*** EXTRACTED RECORDS ***

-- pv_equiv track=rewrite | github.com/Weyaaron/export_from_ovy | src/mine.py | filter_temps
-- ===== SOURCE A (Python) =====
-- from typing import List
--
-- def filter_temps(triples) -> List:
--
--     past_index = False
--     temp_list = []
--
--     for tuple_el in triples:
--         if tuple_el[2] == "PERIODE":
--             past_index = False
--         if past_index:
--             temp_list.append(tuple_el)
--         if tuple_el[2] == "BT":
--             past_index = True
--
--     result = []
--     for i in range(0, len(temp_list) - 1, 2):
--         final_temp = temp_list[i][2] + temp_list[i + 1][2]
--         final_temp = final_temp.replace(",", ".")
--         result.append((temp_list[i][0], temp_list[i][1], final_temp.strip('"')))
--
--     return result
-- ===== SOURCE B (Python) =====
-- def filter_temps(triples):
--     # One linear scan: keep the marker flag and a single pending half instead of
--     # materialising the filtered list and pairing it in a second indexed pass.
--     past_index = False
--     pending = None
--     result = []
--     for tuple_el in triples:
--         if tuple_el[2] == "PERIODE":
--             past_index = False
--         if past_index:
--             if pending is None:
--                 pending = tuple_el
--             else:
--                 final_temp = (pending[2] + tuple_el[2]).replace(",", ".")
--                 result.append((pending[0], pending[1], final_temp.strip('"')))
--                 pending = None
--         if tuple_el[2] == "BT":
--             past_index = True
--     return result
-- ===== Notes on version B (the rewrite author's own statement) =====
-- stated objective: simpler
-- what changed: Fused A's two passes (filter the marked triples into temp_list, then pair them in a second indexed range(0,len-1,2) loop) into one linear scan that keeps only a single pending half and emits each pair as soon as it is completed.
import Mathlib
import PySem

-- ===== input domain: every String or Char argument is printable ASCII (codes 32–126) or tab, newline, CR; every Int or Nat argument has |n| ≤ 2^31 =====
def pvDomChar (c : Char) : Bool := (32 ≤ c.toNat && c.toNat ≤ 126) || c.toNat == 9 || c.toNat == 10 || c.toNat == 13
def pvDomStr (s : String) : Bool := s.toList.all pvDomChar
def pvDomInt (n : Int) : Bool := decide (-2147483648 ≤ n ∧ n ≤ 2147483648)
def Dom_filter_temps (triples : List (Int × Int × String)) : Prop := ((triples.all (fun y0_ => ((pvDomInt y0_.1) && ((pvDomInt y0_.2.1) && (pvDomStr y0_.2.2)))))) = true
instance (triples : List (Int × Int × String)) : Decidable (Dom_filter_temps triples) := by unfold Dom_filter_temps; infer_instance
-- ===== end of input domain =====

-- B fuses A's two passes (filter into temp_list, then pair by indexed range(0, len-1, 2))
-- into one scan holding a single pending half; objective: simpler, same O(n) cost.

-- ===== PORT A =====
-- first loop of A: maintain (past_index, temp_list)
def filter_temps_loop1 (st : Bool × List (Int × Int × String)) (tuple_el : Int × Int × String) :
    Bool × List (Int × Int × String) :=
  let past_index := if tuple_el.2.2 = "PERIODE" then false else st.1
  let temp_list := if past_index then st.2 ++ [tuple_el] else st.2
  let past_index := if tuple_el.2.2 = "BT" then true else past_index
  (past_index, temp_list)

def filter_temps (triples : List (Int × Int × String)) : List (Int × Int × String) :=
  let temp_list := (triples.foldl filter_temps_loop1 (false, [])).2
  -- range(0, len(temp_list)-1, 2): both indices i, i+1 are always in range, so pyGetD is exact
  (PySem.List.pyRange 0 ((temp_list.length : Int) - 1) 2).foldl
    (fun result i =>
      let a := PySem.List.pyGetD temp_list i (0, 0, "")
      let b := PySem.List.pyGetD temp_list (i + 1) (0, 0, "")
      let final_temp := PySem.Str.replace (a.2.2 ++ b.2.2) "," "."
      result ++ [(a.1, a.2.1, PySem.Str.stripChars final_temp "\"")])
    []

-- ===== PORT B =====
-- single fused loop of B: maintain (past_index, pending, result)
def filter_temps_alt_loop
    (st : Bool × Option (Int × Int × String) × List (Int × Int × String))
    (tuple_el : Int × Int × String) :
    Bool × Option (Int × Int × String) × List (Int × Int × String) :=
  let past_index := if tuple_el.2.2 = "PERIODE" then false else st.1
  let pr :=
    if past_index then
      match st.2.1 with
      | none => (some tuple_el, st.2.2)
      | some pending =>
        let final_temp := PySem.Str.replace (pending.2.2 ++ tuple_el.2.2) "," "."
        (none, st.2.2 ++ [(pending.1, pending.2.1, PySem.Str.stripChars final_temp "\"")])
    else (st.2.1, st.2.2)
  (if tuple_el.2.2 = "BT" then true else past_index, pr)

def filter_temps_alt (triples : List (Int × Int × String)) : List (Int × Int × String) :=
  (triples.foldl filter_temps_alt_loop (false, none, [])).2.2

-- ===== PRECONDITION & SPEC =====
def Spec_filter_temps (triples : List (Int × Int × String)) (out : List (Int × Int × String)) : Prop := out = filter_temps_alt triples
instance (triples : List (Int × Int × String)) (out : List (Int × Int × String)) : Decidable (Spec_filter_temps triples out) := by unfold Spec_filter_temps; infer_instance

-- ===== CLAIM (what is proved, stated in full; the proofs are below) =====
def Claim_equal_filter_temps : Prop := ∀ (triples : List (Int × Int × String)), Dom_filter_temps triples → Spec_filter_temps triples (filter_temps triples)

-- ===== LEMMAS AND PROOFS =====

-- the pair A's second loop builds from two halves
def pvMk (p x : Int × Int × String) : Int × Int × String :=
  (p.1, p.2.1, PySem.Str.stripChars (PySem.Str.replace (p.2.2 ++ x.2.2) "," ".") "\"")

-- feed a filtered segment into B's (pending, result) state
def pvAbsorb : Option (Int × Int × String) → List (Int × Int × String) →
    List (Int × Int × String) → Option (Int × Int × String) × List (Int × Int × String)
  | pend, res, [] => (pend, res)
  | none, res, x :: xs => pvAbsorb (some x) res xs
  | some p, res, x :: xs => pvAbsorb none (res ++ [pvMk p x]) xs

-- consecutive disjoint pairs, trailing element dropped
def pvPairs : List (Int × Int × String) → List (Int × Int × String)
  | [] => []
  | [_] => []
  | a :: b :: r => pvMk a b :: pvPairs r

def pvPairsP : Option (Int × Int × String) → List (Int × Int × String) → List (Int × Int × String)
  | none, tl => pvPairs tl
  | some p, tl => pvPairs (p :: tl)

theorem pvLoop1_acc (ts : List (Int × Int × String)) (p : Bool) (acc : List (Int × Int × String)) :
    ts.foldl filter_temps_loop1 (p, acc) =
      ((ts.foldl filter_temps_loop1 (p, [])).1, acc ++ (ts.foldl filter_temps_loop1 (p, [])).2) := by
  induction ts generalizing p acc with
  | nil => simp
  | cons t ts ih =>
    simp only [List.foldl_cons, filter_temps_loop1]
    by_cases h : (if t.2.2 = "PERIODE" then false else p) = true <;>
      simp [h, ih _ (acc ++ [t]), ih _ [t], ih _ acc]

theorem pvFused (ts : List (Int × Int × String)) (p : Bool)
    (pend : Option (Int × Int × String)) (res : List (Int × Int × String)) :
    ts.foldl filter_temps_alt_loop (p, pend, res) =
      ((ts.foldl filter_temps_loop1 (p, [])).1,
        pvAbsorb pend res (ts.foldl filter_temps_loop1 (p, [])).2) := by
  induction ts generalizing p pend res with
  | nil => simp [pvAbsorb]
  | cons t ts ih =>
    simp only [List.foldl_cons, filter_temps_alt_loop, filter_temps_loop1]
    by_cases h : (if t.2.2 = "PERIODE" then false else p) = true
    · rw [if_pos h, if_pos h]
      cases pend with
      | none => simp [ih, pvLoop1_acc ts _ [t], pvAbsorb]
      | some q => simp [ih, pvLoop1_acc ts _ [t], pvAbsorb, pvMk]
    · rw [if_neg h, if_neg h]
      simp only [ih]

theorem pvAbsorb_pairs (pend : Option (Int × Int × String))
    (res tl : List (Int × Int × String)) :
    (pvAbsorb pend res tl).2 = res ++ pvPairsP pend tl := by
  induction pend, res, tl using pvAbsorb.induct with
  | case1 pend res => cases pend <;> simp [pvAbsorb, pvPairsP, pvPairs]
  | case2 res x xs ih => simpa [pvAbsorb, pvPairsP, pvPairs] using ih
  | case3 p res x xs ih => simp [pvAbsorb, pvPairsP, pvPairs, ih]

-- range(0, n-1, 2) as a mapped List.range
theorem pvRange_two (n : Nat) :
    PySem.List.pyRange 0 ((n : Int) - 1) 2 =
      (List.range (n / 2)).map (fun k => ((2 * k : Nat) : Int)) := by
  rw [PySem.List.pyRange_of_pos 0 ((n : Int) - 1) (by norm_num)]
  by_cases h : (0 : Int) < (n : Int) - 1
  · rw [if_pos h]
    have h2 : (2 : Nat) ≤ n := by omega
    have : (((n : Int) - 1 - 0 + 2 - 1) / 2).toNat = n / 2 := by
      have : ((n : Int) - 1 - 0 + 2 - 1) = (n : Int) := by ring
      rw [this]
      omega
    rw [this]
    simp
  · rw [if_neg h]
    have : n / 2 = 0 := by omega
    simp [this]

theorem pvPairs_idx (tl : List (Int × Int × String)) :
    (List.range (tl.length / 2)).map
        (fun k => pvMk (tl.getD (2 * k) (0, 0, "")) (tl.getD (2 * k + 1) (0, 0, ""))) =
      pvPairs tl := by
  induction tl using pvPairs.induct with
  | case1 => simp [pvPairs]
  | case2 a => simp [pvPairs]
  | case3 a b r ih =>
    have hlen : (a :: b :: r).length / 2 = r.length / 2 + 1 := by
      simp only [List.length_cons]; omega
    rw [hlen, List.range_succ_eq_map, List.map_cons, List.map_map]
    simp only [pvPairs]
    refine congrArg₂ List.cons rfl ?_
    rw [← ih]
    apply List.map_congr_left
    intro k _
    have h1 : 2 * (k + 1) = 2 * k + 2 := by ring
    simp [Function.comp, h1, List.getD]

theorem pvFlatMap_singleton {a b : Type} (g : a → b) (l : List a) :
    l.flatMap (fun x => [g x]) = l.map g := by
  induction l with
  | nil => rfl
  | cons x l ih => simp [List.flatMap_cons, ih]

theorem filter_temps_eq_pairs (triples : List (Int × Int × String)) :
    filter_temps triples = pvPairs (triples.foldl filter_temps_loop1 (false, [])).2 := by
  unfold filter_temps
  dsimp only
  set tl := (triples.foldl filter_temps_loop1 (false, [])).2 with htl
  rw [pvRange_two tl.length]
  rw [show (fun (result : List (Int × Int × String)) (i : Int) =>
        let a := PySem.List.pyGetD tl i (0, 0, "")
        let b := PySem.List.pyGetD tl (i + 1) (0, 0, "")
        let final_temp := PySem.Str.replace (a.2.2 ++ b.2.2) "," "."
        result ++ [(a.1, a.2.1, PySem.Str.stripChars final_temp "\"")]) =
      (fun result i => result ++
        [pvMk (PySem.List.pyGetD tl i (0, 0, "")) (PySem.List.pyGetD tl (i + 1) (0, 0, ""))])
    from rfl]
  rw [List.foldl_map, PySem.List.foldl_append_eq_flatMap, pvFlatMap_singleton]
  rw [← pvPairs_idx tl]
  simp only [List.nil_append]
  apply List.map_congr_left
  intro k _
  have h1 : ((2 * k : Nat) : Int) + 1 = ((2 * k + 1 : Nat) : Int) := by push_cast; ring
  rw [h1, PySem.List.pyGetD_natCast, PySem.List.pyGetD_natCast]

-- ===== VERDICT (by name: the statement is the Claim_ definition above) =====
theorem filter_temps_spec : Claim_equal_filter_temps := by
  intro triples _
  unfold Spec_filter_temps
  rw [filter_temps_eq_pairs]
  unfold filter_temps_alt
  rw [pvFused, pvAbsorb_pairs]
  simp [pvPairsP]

*** End of EXTRACTED RECORDS ***

● **AIM OF THE EXERCISE**
Return the lines of the listing above exactly as they appear, starting with the first and stopping after the line that holds "-- ===== input".

● **ANSWER TO THE PROBLEM**
-- pv_equiv track=rewrite | github.com/Weyaaron/export_from_ovy | src/mine.py | filter_temps
-- ===== SOURCE A (Python) =====
-- from typing import List
--
-- def filter_temps(triples) -> List:
--
--     past_index = False
--     temp_list = []
--
--     for tuple_el in triples:
--         if tuple_el[2] == "PERIODE":
--             past_index = False
--         if past_index:
--             temp_list.append(tuple_el)
--         if tuple_el[2] == "BT":
--             past_index = True
--
--     result = []
--     for i in range(0, len(temp_list) - 1, 2):
--         final_temp = temp_list[i][2] + temp_list[i + 1][2]
--         final_temp = final_temp.replace(",", ".")
--         result.append((temp_list[i][0], temp_list[i][1], final_temp.strip('"')))
--
--     return result
-- ===== SOURCE B (Python) =====
-- def filter_temps(triples):
--     # One linear scan: keep the marker flag and a single pending half instead of
--     # materialising the filtered list and pairing it in a second indexed pass.
--     past_index = False
--     pending = None
--     result = []
--     for tuple_el in triples:
--         if tuple_el[2] == "PERIODE":
--             past_index = False
--         if past_index:
--             if pending is None:
--                 pending = tuple_el
--             else:
--                 final_temp = (pending[2] + tuple_el[2]).replace(",", ".")
--                 result.append((pending[0], pending[1], final_temp.strip('"')))
--                 pending = None
--         if tuple_el[2] == "BT":
--             past_index = True
--     return result
-- ===== Notes on version B (the rewrite author's own statement) =====
-- stated objective: simpler
-- what changed: Fused A's two passes (filter the marked triples into temp_list, then pair them in a second indexed range(0,len-1,2) loop) into one linear scan that keeps only a single pending half and emits each pair as soon as it is completed.
import Mathlib
import PySem

-- ===== input domain: every String or Char argument is printable ASCII (codes 32–126) or tab, newline, CR; every Int or Nat argument has |n| ≤ 2^31 =====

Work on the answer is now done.